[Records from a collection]

───

-- pv_equiv track=rewrite | github.com/maykon1313/Faculdade | 3_Semestre/Estrutura_de_Dados/Aulas/Aula_lab6.py | busca_ingenua
-- ===== SOURCE A (Python) =====
-- def busca_ingenua(texto, padrao):
--     n = len(texto)
--     m = len(padrao)
--     comparacoes = 0
--
--     for i in range(n - m + 1):
--         j = 0
--         while j < m:
--             comparacoes += 1
--             if texto[i+j] != padrao[j]:
--                 break
--             j += 1
--     return comparacoes
-- ===== SOURCE B (Python) =====
-- def busca_ingenua(texto, padrao):
--     # Column-wise elimination: process pattern position j across all surviving
--     # shifts at once; each shift contributes one comparison per round it survives into.
--     n = len(texto)
--     m = len(padrao)
--     survivors = list(range(n - m + 1))
--     total = 0
--     for j in range(m):
--         total += len(survivors)
--         survivors = [i for i in survivors if texto[i + j] == padrao[j]]
--     return total
-- ===== Notes on version B (the rewrite author's own statement) =====
-- stated objective: alternative
-- what changed: B replaces A's row-wise shift-by-shift inner while loop with a column-wise sweep over pattern positions that keeps the list of surviving shifts and adds its size per round (double counting the same comparisons).
import Mathlib
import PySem

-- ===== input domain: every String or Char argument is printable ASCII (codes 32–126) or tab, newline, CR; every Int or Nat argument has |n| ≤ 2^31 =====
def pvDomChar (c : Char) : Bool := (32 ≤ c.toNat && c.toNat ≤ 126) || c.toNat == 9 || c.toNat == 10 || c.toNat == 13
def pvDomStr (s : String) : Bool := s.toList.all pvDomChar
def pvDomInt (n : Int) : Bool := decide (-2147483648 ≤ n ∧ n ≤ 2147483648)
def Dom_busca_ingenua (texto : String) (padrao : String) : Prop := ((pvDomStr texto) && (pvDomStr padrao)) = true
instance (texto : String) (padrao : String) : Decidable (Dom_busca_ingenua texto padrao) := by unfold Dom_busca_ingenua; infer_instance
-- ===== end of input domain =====

-- B counts the same naive-search character comparisons column-wise (per pattern
-- position, filtering the surviving shifts) instead of A's row-wise shift-by-shift
-- scan; objective: alternative algorithm, same worst-case cost.

-- ===== PORT A =====
-- inner 'while j < m' loop of A: counts one comparison per iteration, breaks on mismatch
def pvWhileA (t p : List Char) (m : Nat) (i : Int) (j : Nat) (acc : Int) : Int :=
  if _h : j < m then
    if PySem.List.pyGet? t (i + (j : Int)) != PySem.List.pyGet? p (j : Int) then acc + 1
    else pvWhileA t p m i (j + 1) (acc + 1)
  else acc
termination_by m - j

def busca_ingenua (texto : String) (padrao : String) : Int :=
  let t := texto.toList
  let p := padrao.toList
  let n := t.length
  let m := p.length
  (PySem.List.pyRange 0 ((n : Int) - (m : Int) + 1) 1).foldl
    (fun acc i => pvWhileA t p m i 0 acc) 0

-- ===== PORT B =====
def busca_ingenua_alt (texto : String) (padrao : String) : Int :=
  let t := texto.toList
  let p := padrao.toList
  let n := t.length
  let m := p.length
  let res :=
    (PySem.List.pyRange 0 (m : Int) 1).foldl
      (fun st j =>
        (st.1 + (st.2.length : Int),
         st.2.filter (fun i => PySem.List.pyGet? t (i + j) == PySem.List.pyGet? p j)))
      (0, PySem.List.pyRange 0 ((n : Int) - (m : Int) + 1) 1)
  res.1

-- ===== PRECONDITION & SPEC =====
def Spec_busca_ingenua (texto : String) (padrao : String) (out : Int) : Prop := out = busca_ingenua_alt texto padrao
instance (texto : String) (padrao : String) (out : Int) : Decidable (Spec_busca_ingenua texto padrao out) := by unfold Spec_busca_ingenua; infer_instance

-- ===== CLAIM (what is proved, stated in full; the proofs are below) =====
def Claim_equal_busca_ingenua : Prop := ∀ (texto : String) (padrao : String), Dom_busca_ingenua texto padrao → Spec_busca_ingenua texto padrao (busca_ingenua texto padrao)

-- ===== LEMMAS AND PROOFS =====

-- comparison of text position i+j against pattern position j (shared vocabulary of both proofs)
def pvE (t p : List Char) (i : Int) (j : Nat) : Bool :=
  PySem.List.pyGet? t (i + (j : Int)) == PySem.List.pyGet? p (j : Int)

-- shift i still matches the pattern on all positions < j
def pvPref (t p : List Char) (i : Int) (j : Nat) : Bool :=
  (List.range j).all (pvE t p i)

lemma pvPref_succ (t p : List Char) (i : Int) (j : Nat) :
    pvPref t p i (j + 1) = (pvPref t p i j && pvE t p i j) := by
  simp [pvPref, List.range_succ]

lemma pvPref_of_lt_false (t p : List Char) (i : Int) {j a : Nat} (hja : j < a)
    (hE : pvE t p i j = false) : pvPref t p i a = false := by
  apply Bool.eq_false_iff.mpr
  intro h
  rw [pvPref, List.all_eq_true] at h
  have := h j (by simpa [List.mem_range] using hja)
  simp [hE] at this

-- A's inner while loop counts exactly the positions j' whose whole prefix matches
lemma pvWhileA_eq (t p : List Char) (i : Int) (m : Nat) :
    ∀ (k j : Nat) (acc : Int), m - j = k → (∀ j' < j, pvE t p i j' = true) →
      pvWhileA t p m i j acc = acc + ((List.range' j k).countP (pvPref t p i) : Int) := by
  intro k
  induction k with
  | zero =>
    intro j acc hk _
    rw [pvWhileA, dif_neg (by omega)]
    simp
  | succ k ih =>
    intro j acc hk h
    have hj : j < m := by omega
    have hPref : pvPref t p i j = true := by
      simp only [pvPref, List.all_eq_true]
      intro j' hj'
      exact h j' (by simpa [List.mem_range] using hj')
    rw [pvWhileA, dif_pos hj]
    rw [List.range'_succ, List.countP_cons]
    by_cases hE : pvE t p i j = true
    · have : (PySem.List.pyGet? t (i + (j : Int)) != PySem.List.pyGet? p (j : Int)) = false := by
        simpa [pvE, bne] using hE
      rw [this]
      simp only [Bool.false_eq_true, if_false]
      rw [ih (j + 1) (acc + 1) (by omega)
        (by intro j' hj'; rcases Nat.lt_succ_iff_lt_or_eq.mp hj' with h' | h'
            · exact h j' h'
            · subst h'; exact hE)]
      rw [hPref, if_pos rfl]
      push_cast
      ring
    · have hEf : pvE t p i j = false := by simpa using hE
      have : (PySem.List.pyGet? t (i + (j : Int)) != PySem.List.pyGet? p (j : Int)) = true := by
        simpa [pvE, bne] using hEf
      rw [this]
      simp only [if_true]
      have hz : (List.range' (j + 1) k).countP (pvPref t p i) = 0 := by
        rw [List.countP_eq_zero]
        intro a ha
        have : j + 1 ≤ a := (List.mem_range'_1.mp ha).1
        simp [pvPref_of_lt_false t p i (by omega : j < a) hEf]
      rw [hz, hPref, if_pos rfl]
      push_cast
      ring

-- A as a row sum: Σ_i #{ j < m : pvPref i j }
lemma buscaA_eq (texto padrao : String) :
    busca_ingenua texto padrao =
      ((PySem.List.pyRange 0 ((texto.toList.length : Int) - (padrao.toList.length : Int) + 1) 1).map
        (fun i => (((List.range padrao.toList.length).countP (pvPref texto.toList padrao.toList i)) : Int))).sum := by
  simp only [busca_ingenua]
  have hcong :
      (PySem.List.pyRange 0 ((texto.toList.length : Int) - (padrao.toList.length : Int) + 1) 1).foldl
          (fun acc i => pvWhileA texto.toList padrao.toList padrao.toList.length i 0 acc) 0
        = (PySem.List.pyRange 0 ((texto.toList.length : Int) - (padrao.toList.length : Int) + 1) 1).foldl
          (fun acc i => acc + (((List.range padrao.toList.length).countP (pvPref texto.toList padrao.toList i)) : Int)) 0 :=
    PySem.List.foldl_congr_mem _ _ _ _ (by
      intro acc i _
      have := pvWhileA_eq texto.toList padrao.toList i padrao.toList.length padrao.toList.length 0 acc
        (by omega) (by intro j' hj'; omega)
      rw [this, List.range_eq_range'])
  rw [hcong, PySem.List.foldl_add]
  simp

-- B's fold invariant: after processing pattern positions [jstart, jstart+c),
-- the total has grown by the survivor counts and the survivors are the shifts whose prefix still matches
lemma buscaB_inv (t p : List Char) (S0 : List Int) :
    ∀ (c jstart : Nat) (total : Int),
      ((List.range' jstart c).map (fun jn : Nat => (jn : Int))).foldl
        (fun st j =>
          (st.1 + (st.2.length : Int),
           st.2.filter (fun i => PySem.List.pyGet? t (i + j) == PySem.List.pyGet? p j)))
        (total, S0.filter (fun i => pvPref t p i jstart))
      = (total + ((List.range' jstart c).map
            (fun j : Nat => ((S0.filter (fun i => pvPref t p i j)).length : Int))).sum,
         S0.filter (fun i => pvPref t p i (jstart + c))) := by
  intro c
  induction c with
  | zero => intro jstart total; simp
  | succ c ih =>
    intro jstart total
    rw [List.range'_succ]
    simp only [List.map_cons, List.foldl_cons, List.sum_cons]
    have hstep :
        (S0.filter (fun i => pvPref t p i jstart)).filter
            (fun i => PySem.List.pyGet? t (i + (jstart : Int)) == PySem.List.pyGet? p (jstart : Int))
          = S0.filter (fun i => pvPref t p i (jstart + 1)) := by
      rw [List.filter_filter]
      apply List.filter_congr
      intro i _
      rw [pvPref_succ]
      exact Bool.and_comm _ _
    rw [hstep, ih (jstart + 1)
      (total + (((S0.filter (fun i => pvPref t p i jstart)).length : Nat) : Int))]
    rw [Prod.mk.injEq]
    refine ⟨by ring, by rw [show jstart + 1 + c = jstart + (c + 1) from by omega]⟩

-- B as a column sum: Σ_{j<m} |surviving shifts at j|
lemma buscaB_eq (texto padrao : String) :
    busca_ingenua_alt texto padrao =
      ((List.range padrao.toList.length).map
        (fun j => (((PySem.List.pyRange 0 ((texto.toList.length : Int) - (padrao.toList.length : Int) + 1) 1).filter
            (fun i => pvPref texto.toList padrao.toList i j)).length : Int))).sum := by
  simp only [busca_ingenua_alt]
  rw [PySem.List.pyRange_zero_natCast]
  have h0 : (PySem.List.pyRange 0 ((texto.toList.length : Int) - (padrao.toList.length : Int) + 1) 1)
      = (PySem.List.pyRange 0 ((texto.toList.length : Int) - (padrao.toList.length : Int) + 1) 1).filter
          (fun i => pvPref texto.toList padrao.toList i 0) := by
    simp [pvPref]
  rw [List.range_eq_range']
  conv_lhs => rw [h0]
  rw [buscaB_inv]
  simp

-- double counting: summing rows equals summing columns
lemma sum_countP_swap (I : List Int) (J : List Nat) (P : Int → Nat → Bool) :
    (I.map (fun i => ((J.countP (P i)) : Int))).sum
      = (J.map (fun j => ((I.countP (fun i => P i j)) : Int))).sum := by
  induction I with
  | nil => simp
  | cons a I ih =>
    simp only [List.map_cons, List.sum_cons]
    have : (J.map (fun j => ((List.countP (fun i => P i j) (a :: I)) : Int))).sum
        = (J.map (fun j => (((List.countP (fun i => P i j) I) : Int) + (if P a j = true then 1 else 0)))).sum := by
      congr 1
      apply List.map_congr_left
      intro j _
      rw [List.countP_cons]
      split_ifs <;> push_cast <;> ring
    rw [this, PySem.List.sum_map_add_int, PySem.List.sum_map_ite_one_zero, ← ih]
    ring

-- ===== VERDICT (by name: the statement is the Claim_ definition above) =====
theorem busca_ingenua_spec : Claim_equal_busca_ingenua := by
  intro texto padrao _
  unfold Spec_busca_ingenua
  rw [buscaA_eq, buscaB_eq]
  rw [sum_countP_swap]
  congr 1
  apply List.map_congr_left
  intro j _
  rw [List.countP_eq_length_filter]
-- pv_equiv track=rewrite | github.com/k-harada/AtCoder | ABC/ABC251-300/ABC275/D.py | solve
-- ===== SOURCE A (Python) =====
-- def solve(n):
--     v_dict = dict()
--     v_dict[n] = 0
--     queue = [n]
--     while len(queue) > 0:
--         p = queue.pop()
--         q = p // 2
--         r = p // 3
--         if q > 0:
--             if q not in v_dict.keys():
--                 v_dict[q] = 0
--                 queue.append(q)
--         if r > 0:
--             if r not in v_dict.keys():
--                 v_dict[r] = 0
--                 queue.append(r)
--     v_dict[0] = 1
--     for p in list(sorted(list(v_dict.keys()))):
--         if p == 0:
--             continue
--         q = p // 2
--         r = p // 3
--         v_dict[p] = v_dict[q] + v_dict[r]
--
--     return v_dict[n]
-- ===== SOURCE B (Python) =====
-- def solve(n):
--     memo = {}
--
--     def f(x):
--         if x == 0:
--             return 1
--         if x in memo:
--             return memo[x]
--         v = f(x // 2) + f(x // 3)
--         memo[x] = v
--         return v
--
--     return f(n)
-- ===== Notes on version B (the rewrite author's own statement) =====
-- stated objective: simpler
-- what changed: Replaces A's two-phase BFS state collection plus sorted bottom-up table fill by a single top-down memoized recursion f(x)=1 if x==0 else f(x//2)+f(x//3), eliminating the queue, the sort and the separate fill pass.
-- outside the precondition, e.g. on solve(-1): A returns 0, B raises RecursionError
import Mathlib
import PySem

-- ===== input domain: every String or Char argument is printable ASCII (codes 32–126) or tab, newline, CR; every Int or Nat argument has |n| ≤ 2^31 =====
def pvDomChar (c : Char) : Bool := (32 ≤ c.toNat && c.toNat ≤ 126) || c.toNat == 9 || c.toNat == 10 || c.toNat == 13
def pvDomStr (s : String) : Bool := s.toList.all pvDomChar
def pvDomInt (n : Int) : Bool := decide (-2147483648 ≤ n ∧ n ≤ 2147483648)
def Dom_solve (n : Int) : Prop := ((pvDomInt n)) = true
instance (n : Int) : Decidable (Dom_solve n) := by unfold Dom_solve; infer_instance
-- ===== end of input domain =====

───

• To do:
Collect every line above that contains the word "pattern".

• Answer for this exercise:
--     # Column-wise elimination: process pattern position j across all surviving
-- what changed: B replaces A's row-wise shift-by-shift inner while loop with a column-wise sweep over pattern positions that keeps the list of surviving shifts and adds its size per round (double counting the same comparisons).
-- B counts the same naive-search character comparisons column-wise (per pattern
-- comparison of text position i+j against pattern position j (shared vocabulary of both proofs)
-- shift i still matches the pattern on all positions < j
-- B's fold invariant: after processing pattern positions [jstart, jstart+c),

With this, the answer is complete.